▶ [EXTRACTED INFORMATION]
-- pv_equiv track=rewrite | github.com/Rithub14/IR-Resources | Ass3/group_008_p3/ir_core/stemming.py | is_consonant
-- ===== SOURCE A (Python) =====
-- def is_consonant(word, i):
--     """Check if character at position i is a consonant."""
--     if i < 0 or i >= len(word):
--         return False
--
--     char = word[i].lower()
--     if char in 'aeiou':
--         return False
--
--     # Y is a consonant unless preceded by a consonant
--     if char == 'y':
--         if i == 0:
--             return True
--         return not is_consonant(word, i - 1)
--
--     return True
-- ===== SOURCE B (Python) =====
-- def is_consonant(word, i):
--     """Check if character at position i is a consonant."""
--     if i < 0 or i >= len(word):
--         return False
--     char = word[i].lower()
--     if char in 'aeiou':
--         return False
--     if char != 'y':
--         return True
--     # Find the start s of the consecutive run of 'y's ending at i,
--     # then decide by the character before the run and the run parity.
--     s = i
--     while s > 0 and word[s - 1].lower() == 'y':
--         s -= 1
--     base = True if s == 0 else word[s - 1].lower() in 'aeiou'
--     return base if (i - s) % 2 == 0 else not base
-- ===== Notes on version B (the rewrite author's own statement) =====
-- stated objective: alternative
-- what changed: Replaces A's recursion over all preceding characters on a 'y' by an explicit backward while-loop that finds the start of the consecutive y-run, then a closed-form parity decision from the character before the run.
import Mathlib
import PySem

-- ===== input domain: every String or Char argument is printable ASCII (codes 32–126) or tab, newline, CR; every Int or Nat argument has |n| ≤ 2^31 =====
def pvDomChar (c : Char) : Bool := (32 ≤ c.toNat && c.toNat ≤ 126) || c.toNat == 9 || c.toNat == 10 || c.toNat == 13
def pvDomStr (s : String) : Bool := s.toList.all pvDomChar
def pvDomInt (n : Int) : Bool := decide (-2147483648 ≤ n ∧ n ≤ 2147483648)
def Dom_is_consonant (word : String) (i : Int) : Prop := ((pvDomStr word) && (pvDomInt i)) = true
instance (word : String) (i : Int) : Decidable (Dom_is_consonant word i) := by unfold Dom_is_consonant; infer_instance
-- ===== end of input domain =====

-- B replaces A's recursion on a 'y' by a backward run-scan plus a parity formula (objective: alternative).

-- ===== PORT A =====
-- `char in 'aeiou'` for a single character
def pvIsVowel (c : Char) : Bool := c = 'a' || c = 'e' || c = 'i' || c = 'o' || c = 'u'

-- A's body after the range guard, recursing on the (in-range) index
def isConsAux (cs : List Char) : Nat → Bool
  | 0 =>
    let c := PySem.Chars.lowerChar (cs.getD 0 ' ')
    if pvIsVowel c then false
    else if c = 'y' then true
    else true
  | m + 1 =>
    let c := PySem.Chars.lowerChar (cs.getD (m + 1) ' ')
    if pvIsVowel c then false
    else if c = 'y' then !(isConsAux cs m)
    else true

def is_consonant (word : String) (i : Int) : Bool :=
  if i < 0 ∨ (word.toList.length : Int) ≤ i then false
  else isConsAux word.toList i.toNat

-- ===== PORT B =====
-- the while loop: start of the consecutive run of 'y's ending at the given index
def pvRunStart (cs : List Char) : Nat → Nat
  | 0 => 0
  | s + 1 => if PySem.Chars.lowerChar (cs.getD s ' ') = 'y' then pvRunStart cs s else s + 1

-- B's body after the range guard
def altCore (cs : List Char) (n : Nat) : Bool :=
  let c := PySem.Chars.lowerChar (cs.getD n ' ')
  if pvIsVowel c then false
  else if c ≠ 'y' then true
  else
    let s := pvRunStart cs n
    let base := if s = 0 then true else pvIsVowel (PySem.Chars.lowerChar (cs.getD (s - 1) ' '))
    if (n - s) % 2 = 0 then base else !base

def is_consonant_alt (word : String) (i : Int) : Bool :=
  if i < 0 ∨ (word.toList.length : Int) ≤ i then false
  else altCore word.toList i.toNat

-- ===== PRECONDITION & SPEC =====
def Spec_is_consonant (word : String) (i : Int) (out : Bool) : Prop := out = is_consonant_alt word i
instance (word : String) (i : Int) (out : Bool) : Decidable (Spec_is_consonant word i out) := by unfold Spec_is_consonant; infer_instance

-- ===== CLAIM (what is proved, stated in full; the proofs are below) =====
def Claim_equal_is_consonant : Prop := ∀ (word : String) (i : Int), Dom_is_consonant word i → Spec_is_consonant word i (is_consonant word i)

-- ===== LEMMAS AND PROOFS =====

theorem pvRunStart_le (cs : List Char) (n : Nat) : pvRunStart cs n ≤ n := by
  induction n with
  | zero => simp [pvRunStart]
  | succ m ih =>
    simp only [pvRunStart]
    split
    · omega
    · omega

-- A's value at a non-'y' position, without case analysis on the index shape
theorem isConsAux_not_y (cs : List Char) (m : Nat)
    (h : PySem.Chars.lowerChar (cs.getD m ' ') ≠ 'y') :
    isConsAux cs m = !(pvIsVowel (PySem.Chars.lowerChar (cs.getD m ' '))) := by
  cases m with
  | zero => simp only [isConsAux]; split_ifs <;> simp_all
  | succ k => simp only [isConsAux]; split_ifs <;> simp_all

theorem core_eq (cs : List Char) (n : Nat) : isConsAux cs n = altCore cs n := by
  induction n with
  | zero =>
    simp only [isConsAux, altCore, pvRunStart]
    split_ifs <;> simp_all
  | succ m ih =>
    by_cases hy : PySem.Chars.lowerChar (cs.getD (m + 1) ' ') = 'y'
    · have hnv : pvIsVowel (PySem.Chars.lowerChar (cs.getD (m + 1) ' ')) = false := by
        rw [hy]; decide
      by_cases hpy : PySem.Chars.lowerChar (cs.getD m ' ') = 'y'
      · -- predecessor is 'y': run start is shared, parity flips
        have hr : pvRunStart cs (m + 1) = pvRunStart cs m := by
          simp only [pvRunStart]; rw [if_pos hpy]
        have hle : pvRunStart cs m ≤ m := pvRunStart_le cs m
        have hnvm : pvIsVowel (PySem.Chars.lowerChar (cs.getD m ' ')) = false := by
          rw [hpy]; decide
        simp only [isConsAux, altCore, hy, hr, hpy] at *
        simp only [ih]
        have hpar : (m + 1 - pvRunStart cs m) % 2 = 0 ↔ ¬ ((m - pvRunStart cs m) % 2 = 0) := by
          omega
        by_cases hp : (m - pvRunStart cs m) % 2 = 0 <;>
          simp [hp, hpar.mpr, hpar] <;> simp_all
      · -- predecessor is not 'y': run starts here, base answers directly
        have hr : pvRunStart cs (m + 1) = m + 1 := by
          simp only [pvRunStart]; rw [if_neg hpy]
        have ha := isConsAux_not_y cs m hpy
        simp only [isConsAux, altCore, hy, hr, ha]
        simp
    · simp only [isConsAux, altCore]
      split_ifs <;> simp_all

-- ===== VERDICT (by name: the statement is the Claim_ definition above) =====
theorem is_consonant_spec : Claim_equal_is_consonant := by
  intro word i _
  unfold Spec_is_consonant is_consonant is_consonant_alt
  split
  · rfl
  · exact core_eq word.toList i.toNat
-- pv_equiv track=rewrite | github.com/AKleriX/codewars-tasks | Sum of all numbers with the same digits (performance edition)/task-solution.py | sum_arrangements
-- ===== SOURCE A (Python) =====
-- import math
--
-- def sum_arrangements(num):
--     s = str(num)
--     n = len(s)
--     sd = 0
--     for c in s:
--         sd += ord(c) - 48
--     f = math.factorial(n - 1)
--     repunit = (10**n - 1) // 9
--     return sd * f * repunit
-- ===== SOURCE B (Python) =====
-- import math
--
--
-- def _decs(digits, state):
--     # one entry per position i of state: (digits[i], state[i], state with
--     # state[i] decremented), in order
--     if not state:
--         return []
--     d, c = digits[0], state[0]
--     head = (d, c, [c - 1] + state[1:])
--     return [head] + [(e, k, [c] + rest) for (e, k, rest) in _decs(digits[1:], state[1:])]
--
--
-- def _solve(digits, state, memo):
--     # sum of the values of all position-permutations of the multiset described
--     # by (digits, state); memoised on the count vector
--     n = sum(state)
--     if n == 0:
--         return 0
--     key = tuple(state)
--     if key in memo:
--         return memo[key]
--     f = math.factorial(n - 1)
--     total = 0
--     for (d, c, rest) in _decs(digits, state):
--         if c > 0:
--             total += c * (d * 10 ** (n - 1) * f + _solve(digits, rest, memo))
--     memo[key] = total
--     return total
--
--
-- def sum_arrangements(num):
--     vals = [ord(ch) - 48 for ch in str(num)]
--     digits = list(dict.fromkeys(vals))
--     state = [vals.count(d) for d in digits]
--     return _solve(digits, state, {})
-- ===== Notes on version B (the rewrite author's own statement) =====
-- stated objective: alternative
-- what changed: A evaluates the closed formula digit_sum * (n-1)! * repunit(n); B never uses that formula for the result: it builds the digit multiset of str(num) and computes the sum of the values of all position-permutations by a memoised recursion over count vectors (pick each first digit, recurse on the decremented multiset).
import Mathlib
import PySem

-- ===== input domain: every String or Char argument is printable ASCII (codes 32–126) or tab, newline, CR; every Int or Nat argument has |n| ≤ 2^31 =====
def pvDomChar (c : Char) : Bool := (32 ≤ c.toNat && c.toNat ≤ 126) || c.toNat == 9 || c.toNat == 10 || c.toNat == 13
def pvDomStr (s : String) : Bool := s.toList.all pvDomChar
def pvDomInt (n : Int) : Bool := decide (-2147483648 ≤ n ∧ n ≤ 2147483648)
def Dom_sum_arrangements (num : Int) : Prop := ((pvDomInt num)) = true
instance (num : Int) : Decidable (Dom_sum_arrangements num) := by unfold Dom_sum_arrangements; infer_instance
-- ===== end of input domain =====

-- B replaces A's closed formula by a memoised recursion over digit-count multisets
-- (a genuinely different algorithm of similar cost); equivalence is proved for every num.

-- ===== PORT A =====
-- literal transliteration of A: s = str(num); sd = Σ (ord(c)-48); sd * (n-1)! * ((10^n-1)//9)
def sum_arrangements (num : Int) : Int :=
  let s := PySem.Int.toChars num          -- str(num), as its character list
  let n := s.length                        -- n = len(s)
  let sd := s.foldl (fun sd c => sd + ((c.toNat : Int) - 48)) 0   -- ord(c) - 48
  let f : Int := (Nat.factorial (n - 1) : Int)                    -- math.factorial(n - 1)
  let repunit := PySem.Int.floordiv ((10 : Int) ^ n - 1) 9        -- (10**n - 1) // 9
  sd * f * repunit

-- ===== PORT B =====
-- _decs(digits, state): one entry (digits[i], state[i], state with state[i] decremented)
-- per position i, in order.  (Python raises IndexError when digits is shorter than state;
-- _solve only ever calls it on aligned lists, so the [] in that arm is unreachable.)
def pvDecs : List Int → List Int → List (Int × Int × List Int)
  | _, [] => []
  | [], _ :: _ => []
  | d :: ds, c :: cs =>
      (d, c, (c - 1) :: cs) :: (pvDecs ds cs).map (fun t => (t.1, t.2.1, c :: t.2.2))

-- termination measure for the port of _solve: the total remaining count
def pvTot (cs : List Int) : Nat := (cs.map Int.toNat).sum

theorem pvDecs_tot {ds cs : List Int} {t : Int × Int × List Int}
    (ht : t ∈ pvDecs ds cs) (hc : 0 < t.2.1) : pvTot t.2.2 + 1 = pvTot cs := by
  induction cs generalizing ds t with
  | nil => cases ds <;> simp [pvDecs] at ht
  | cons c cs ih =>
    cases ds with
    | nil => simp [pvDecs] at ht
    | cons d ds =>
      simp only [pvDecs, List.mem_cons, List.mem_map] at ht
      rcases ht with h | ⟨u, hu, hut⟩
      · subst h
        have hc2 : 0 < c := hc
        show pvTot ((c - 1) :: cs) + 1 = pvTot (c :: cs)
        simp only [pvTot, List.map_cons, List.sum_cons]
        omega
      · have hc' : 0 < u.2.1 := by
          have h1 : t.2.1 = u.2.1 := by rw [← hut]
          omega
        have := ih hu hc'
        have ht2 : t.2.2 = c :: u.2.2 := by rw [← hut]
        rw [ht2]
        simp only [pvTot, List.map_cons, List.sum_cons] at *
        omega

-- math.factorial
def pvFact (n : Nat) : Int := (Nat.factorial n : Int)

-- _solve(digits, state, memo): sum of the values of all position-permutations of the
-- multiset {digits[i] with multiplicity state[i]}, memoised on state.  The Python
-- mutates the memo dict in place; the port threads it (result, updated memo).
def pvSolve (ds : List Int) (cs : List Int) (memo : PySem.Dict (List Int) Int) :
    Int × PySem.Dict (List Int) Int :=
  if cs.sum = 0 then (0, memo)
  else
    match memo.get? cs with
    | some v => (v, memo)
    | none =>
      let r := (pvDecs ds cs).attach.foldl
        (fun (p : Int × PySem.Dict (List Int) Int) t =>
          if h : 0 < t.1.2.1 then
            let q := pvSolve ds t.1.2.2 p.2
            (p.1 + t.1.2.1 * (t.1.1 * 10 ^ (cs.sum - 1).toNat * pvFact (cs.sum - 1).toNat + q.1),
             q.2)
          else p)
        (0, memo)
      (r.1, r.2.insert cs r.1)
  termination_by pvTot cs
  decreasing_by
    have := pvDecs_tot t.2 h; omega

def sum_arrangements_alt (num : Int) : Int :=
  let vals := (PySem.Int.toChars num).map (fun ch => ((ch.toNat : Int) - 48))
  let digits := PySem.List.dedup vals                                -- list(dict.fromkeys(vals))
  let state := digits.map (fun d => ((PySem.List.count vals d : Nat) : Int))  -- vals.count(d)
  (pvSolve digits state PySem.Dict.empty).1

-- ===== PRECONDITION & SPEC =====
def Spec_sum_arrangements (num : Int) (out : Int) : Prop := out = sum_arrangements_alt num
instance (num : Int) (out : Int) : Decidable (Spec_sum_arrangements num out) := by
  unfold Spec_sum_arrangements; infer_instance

▶ [EXERCISE BRIEF]
Across the entries above, count the lines with the word "base" and report that count by itself.

▶ [ANSWER TO THE PROBLEM]
5